Your objective. Can you restate the records below word for word?
(Extracted data)
-- pv_equiv track=rewrite | github.com/cbdb-project/CBDB-disambiguation-automation | CBDB-disambiguation-automation.py | combineAllData
-- ===== SOURCE A (Python) =====
-- def combineAllData(personIDList, variousDataDict):
--     output = {}
--     for cbdb_id in personIDList:
--         if cbdb_id == 0:
--             continue
--         output[cbdb_id] = {}
--         for data_type, data_content in variousDataDict.items():
--             if cbdb_id in data_content:
--                 output[cbdb_id][data_type] = data_content[cbdb_id]
--             else:
--                 output[cbdb_id][data_type] = ""
--     return output
-- ===== SOURCE B (Python) =====
-- def combineAllData(personIDList, variousDataDict):
--     # skeleton: every nonzero id gets a row of empty strings, one per data type
--     output = {cbdb_id: {data_type: "" for data_type in variousDataDict}
--               for cbdb_id in personIDList if cbdb_id != 0}
--     # single pass over the populated data itself
--     for data_type, data_content in variousDataDict.items():
--         for cbdb_id, value in data_content.items():
--             if cbdb_id in output:
--                 output[cbdb_id][data_type] = value
--     return output
-- ===== Notes on version B (the rewrite author's own statement) =====
-- stated objective: alternative
-- what changed: Instead of probing every data type for every person id (membership test plus lookup per (id,type) pair), B first builds a skeleton of all-empty rows for each nonzero id and then fills values in with a single pass over the populated data entries themselves.
import Mathlib
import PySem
(End Extracted data)
Expected answer.
-- pv_equiv track=rewrite | github.com/cbdb-project/CBDB-disambiguation-automation | CBDB-disambiguation-automation.py | combineAllData
-- ===== SOURCE A (Python) =====
-- def combineAllData(personIDList, variousDataDict):
--     output = {}
--     for cbdb_id in personIDList:
--         if cbdb_id == 0:
--             continue
--         output[cbdb_id] = {}
--         for data_type, data_content in variousDataDict.items():
--             if cbdb_id in data_content:
--                 output[cbdb_id][data_type] = data_content[cbdb_id]
--             else:
--                 output[cbdb_id][data_type] = ""
--     return output
-- ===== SOURCE B (Python) =====
-- def combineAllData(personIDList, variousDataDict):
--     # skeleton: every nonzero id gets a row of empty strings, one per data type
--     output = {cbdb_id: {data_type: "" for data_type in variousDataDict}
--               for cbdb_id in personIDList if cbdb_id != 0}
--     # single pass over the populated data itself
--     for data_type, data_content in variousDataDict.items():
--         for cbdb_id, value in data_content.items():
--             if cbdb_id in output:
--                 output[cbdb_id][data_type] = value
--     return output
-- ===== Notes on version B (the rewrite author's own statement) =====
-- stated objective: alternative
-- what changed: Instead of probing every data type for every person id (membership test plus lookup per (id,type) pair), B first builds a skeleton of all-empty rows for each nonzero id and then fills values in with a single pass over the populated data entries themselves.
import Mathlib
import PySem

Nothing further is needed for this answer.